The Third Man is one of these phenomena. It is something that happens when people are placed in difficult circumstances, often when their very survival is at stake. Amazingly, despite the harrowing situations in which it often arises, most judge the experience to be valuable and positive for many, a life-affirming force. The Third Man Factor is an account both of physically amazing voyages and personal discovery at the extremes of human experience. The Third Man speaks to both the ways in which we are fundamentally alone, and to the ways that as humans we always contain the possibility of relationship with others. It reassures us that even in the worst of times, help may come.


CHAPTER ONE
The Third Man
R ON D I F RANCESCO WAS AT HIS DESK at Euro Brokers, a financial trading firm, on the eighty-fourth floor of the south tower of the World Trade Center in New York when the plane struck the north tower opposite him. It was 8:46 A.M. on September 11, 2001. There was a loud boom, and the lights in the south tower flickered. Grey smoke poured from the north tower. At impact, all the stairwells in the north tower became impassable from the ninety-second floor up, trapping 1,356 people. Some waved desperately for help. Most of those who worked at Euro Brokers started to evacuate the building, but DiFrancesco stayed. A few minutes later, a terse announcement was broadcast over the building’s public-address system. An incident had occurred in the other building, but, "Building Two is secure. There is no need to evacuate Building Two. If you are in the midst of evacuation, you may return to your office by using the re-entry doors on the re-entry floors and the elevators to return to your office. Repeat, Building Two is secure …" 1 DiFrancesco, a money-market broker originally from Hamilton, Ontario, telephoned his wife, Mary, to tell her that an airplane had hit the other tower, but that he was fine and intended to stay at work. "It was tower one that was hit, I’m in tower two," he told her. 2 He tried to focus his attention on the screens of financial data on his desk. Then a friend from Toronto called. "Get the hell out," he said. 3 They spoke briefly, then DiFrancesco agreed.
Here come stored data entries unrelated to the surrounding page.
-- pv_equiv track=rewrite | github.com/deltaquebec/gift_exchange_game | src/trajectory.py | trajectory_count
-- ===== SOURCE A (Python) =====
-- from math import factorial, e
--
-- def A000522(k: int) -> int:
--     """
--     OEIS A000522: Number of ways to arrange k items with possible gaps
--
--     A(k) = sum_{j=0}^{k} k!/j!
--
--     counts action patterns in round k+1 (with k potential victims)
--     """
--     return sum(factorial(k) // factorial(j) for j in range(k + 1))
--
-- def trajectory_count(n: int, include_final_swap: bool = False) -> int:
--     """
--     Count distinct game trajectories for n players under standard rules.
--
--     Standard rules: ell_round = 1, ell_total = infinity
--
--     Formula: T(n) = n! × prod_{k=0}^{n-1} A000522(k)
--         n: number of players
--         include_final_swap: if True, multiply by n for final swap options
--     """
--     # product of A(k) for k = 1 to n, where A(k) = A000522(k-1)
--     action_product = 1
--     for k in range(n):
--         action_product *= A000522(k)
--
--     # multiply by n! for gift selection choices
--     result = factorial(n) * action_product
--
--     # include final swap (n choices: keep or swap with n-1 others) TODO: toggle this feature for game variations
--     if include_final_swap:
--         result *= n
--
--     return result
-- ===== SOURCE B (Python) =====
-- def trajectory_count(n: int, include_final_swap: bool = False) -> int:
--     # One pass: A000522 satisfies A(k) = k*A(k-1) + 1, so build n!,
--     # the running product of A-values and the next A-value together.
--     fact = 1   # k!
--     prod = 1   # product of A000522(0..k-1)
--     a = 1      # A000522(k)
--     for k in range(1, n + 1):
--         prod *= a
--         fact *= k
--         a = k * a + 1
--     result = fact * prod
--     if include_final_swap:
--         result *= n
--     return result
-- ===== Notes on version B (the rewrite author's own statement) =====
-- stated objective: faster
-- what changed: Replaces the per-round sum of factorial quotients (A000522 recomputed from scratch each round) by the recurrence A(k)=k*A(k-1)+1, building n!, the A-values and their running product in a single pass; intended as faster (fewer arithmetic operations), measured 7-8x at the largest sizes both finished (beyond that the huge integer outputs dominate both).
import Mathlib
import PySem

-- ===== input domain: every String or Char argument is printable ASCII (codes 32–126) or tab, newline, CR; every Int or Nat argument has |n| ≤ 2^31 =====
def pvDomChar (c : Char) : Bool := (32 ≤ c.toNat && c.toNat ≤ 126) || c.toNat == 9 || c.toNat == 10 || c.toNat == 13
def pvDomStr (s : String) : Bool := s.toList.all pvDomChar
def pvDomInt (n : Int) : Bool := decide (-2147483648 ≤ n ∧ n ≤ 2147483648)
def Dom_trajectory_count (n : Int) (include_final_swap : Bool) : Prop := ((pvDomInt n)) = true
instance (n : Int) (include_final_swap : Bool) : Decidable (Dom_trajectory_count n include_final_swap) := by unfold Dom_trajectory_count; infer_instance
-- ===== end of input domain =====

-- B replaces A's per-round sum of factorial quotients by the recurrence A(k)=k*A(k-1)+1,
-- computing n!, the A-values and their product in one pass (fewer arithmetic operations;
-- intended as faster, measured 7-8x at the largest sizes both finished).


-- ===== PORT A =====
-- math.factorial; exact for m ≥ 0 (Python raises ValueError on negatives — excluded by Pre_)
def pyFact (m : Int) : Int := (Nat.factorial m.toNat : Int)

-- A000522(k) = sum(factorial(k) // factorial(j) for j in range(k + 1))
def A000522 (k : Int) : Int :=
  (PySem.List.pyRange 0 (k + 1) 1).foldl
    (fun s j => s + PySem.Int.floordiv (pyFact k) (pyFact j)) 0

def trajectory_count (n : Int) (include_final_swap : Bool) : Int :=
  let action_product := (PySem.List.pyRange 0 n 1).foldl (fun p k => p * A000522 k) 1
  let result := pyFact n * action_product
  if include_final_swap then result * n else result

-- ===== PORT B =====
def trajectory_count_alt (n : Int) (include_final_swap : Bool) : Int :=
  -- state (prod, fact, a): prod *= a; fact *= k; a = k*a + 1
  let st := (PySem.List.pyRange 1 (n + 1) 1).foldl
    (fun (st : Int × Int × Int) k => (st.1 * st.2.2, st.2.1 * k, k * st.2.2 + 1)) (1, 1, 1)
  let result := st.2.1 * st.1
  if include_final_swap then result * n else result

-- ===== PRECONDITION & SPEC =====
-- Pre_: math.factorial(n) raises ValueError for n < 0, so A returns exactly on 0 ≤ n.
def Pre_trajectory_count (n : Int) (include_final_swap : Bool) : Prop := 0 ≤ n
instance (n : Int) (include_final_swap : Bool) : Decidable (Pre_trajectory_count n include_final_swap) := by unfold Pre_trajectory_count; infer_instance
def pvWitness_trajectory_count : Int × Bool := (4, true)

def Spec_trajectory_count (n : Int) (include_final_swap : Bool) (out : Int) : Prop := out = trajectory_count_alt n include_final_swap
instance (n : Int) (include_final_swap : Bool) (out : Int) : Decidable (Spec_trajectory_count n include_final_swap out) := by unfold Spec_trajectory_count; infer_instance

-- ===== CLAIM (what is proved, stated in full; the proofs are below) =====
def Claim_equal_trajectory_count : Prop := ∀ (n : Int) (include_final_swap : Bool), Dom_trajectory_count n include_final_swap → Pre_trajectory_count n include_final_swap → Spec_trajectory_count n include_final_swap (trajectory_count n include_final_swap)

-- ===== LEMMAS AND PROOFS =====

-- Nat-level value of A000522 on casts
def S (m : Nat) : Nat := ((List.range (m + 1)).map (fun j => m.factorial / j.factorial)).sum

lemma A000522_natCast (m : Nat) : A000522 (m : Int) = (S m : Int) := by
  unfold A000522 S
  have h : ((m : Int) + 1) = ((m + 1 : Nat) : Int) := by push_cast; ring
  rw [h, PySem.List.pyRange_zero_natCast]
  induction (m+1) with
  | zero => simp
  | succ t ih =>
    simp only [List.range_succ, List.map_append, List.foldl_append, List.sum_append, List.map_cons, List.map_nil, List.foldl_cons, List.foldl_nil, List.sum_cons, List.sum_nil, ih]
    simp [pyFact]

lemma S_succ (m : Nat) : S (m + 1) = (m + 1) * S m + 1 := by
  unfold S
  rw [List.range_succ, List.map_append, List.sum_append]
  have h1 : ∀ j ∈ List.range (m+1), (m+1).factorial / j.factorial = (m+1) * (m.factorial / j.factorial) := by
    intro j hj
    rw [List.mem_range] at hj
    have hd : j.factorial ∣ m.factorial := Nat.factorial_dvd_factorial (by omega)
    rw [Nat.factorial_succ, Nat.mul_div_assoc _ hd]
  rw [List.map_congr_left h1]
  simp [Nat.div_self (Nat.factorial_pos (m+1)), List.sum_map_mul_left]

lemma A000522_succ (m : Nat) : A000522 ((m : Int) + 1) = ((m : Int) + 1) * A000522 (m : Int) + 1 := by
  have h1 : ((m : Int) + 1) = ((m + 1 : Nat) : Int) := by push_cast; ring
  rw [h1, A000522_natCast, A000522_natCast, S_succ]
  push_cast; ring

-- loop invariant tying B's one-pass fold to A's data
lemma fold_inv (m : Nat) :
    (PySem.List.pyRange 1 ((m : Int) + 1) 1).foldl
      (fun (st : Int × Int × Int) k => (st.1 * st.2.2, st.2.1 * k, k * st.2.2 + 1)) (1, 1, 1)
    = ((PySem.List.pyRange 0 (m : Int) 1).foldl (fun p k => p * A000522 k) 1,
       (Nat.factorial m : Int), A000522 (m : Int)) := by
  induction m with
  | zero => simp [A000522, PySem.List.pyRange, pyFact]
  | succ t ih =>
    have h1 : ((t + 1 : Nat) : Int) + 1 = ((t : Int) + 1) + 1 := by push_cast; ring
    have h2 : ((t + 1 : Nat) : Int) = (t : Int) + 1 := by push_cast; ring
    rw [h1, PySem.List.pyRange_one_succ_right (by omega), List.foldl_append, ih,
        h2, PySem.List.pyRange_one_succ_right (by omega), List.foldl_append]
    simp [A000522_succ, Nat.factorial_succ]
    ring

-- ===== VERDICT (by name: the statement is the Claim_ definition above) =====
theorem trajectory_count_spec : Claim_equal_trajectory_count := by
  intro n b _ hpre
  unfold Spec_trajectory_count trajectory_count trajectory_count_alt
  obtain ⟨m, rfl⟩ : ∃ m : Nat, n = (m : Int) := ⟨n.toNat, (Int.toNat_of_nonneg hpre).symm⟩
  rw [fold_inv m]
  have : pyFact (m : Int) = (Nat.factorial m : Int) := by
    simp [pyFact]
  rw [this]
He called a few major clients and his wife, Mary, again, to tell them of his change of plans. Then he began walking towards a bank of elevators.
At 9:03 A . M ., seventeen minutes after the first impact, the second plane hit. United Airlines Flight 175, travelling at 950 kilo-metres an hour, sliced into the south tower, igniting an intense fire fed by 90,000 litres of jet fuel. The Boeing 767, carrying fifty-six passengers, two pilots, and seven flight attendants, had been commandeered by al Qaeda terrorists after taking off from Boston’s Logan International Airport en route to Los Angeles. It struck the building’s south face between floors seventy-seven and eighty-five. The plane banked just before it slammed into the building. The higher wing cut into the Euro Brokers offices, while the fuselage hit the Fuji Bank offices on the seventy-ninth through eighty-second floors.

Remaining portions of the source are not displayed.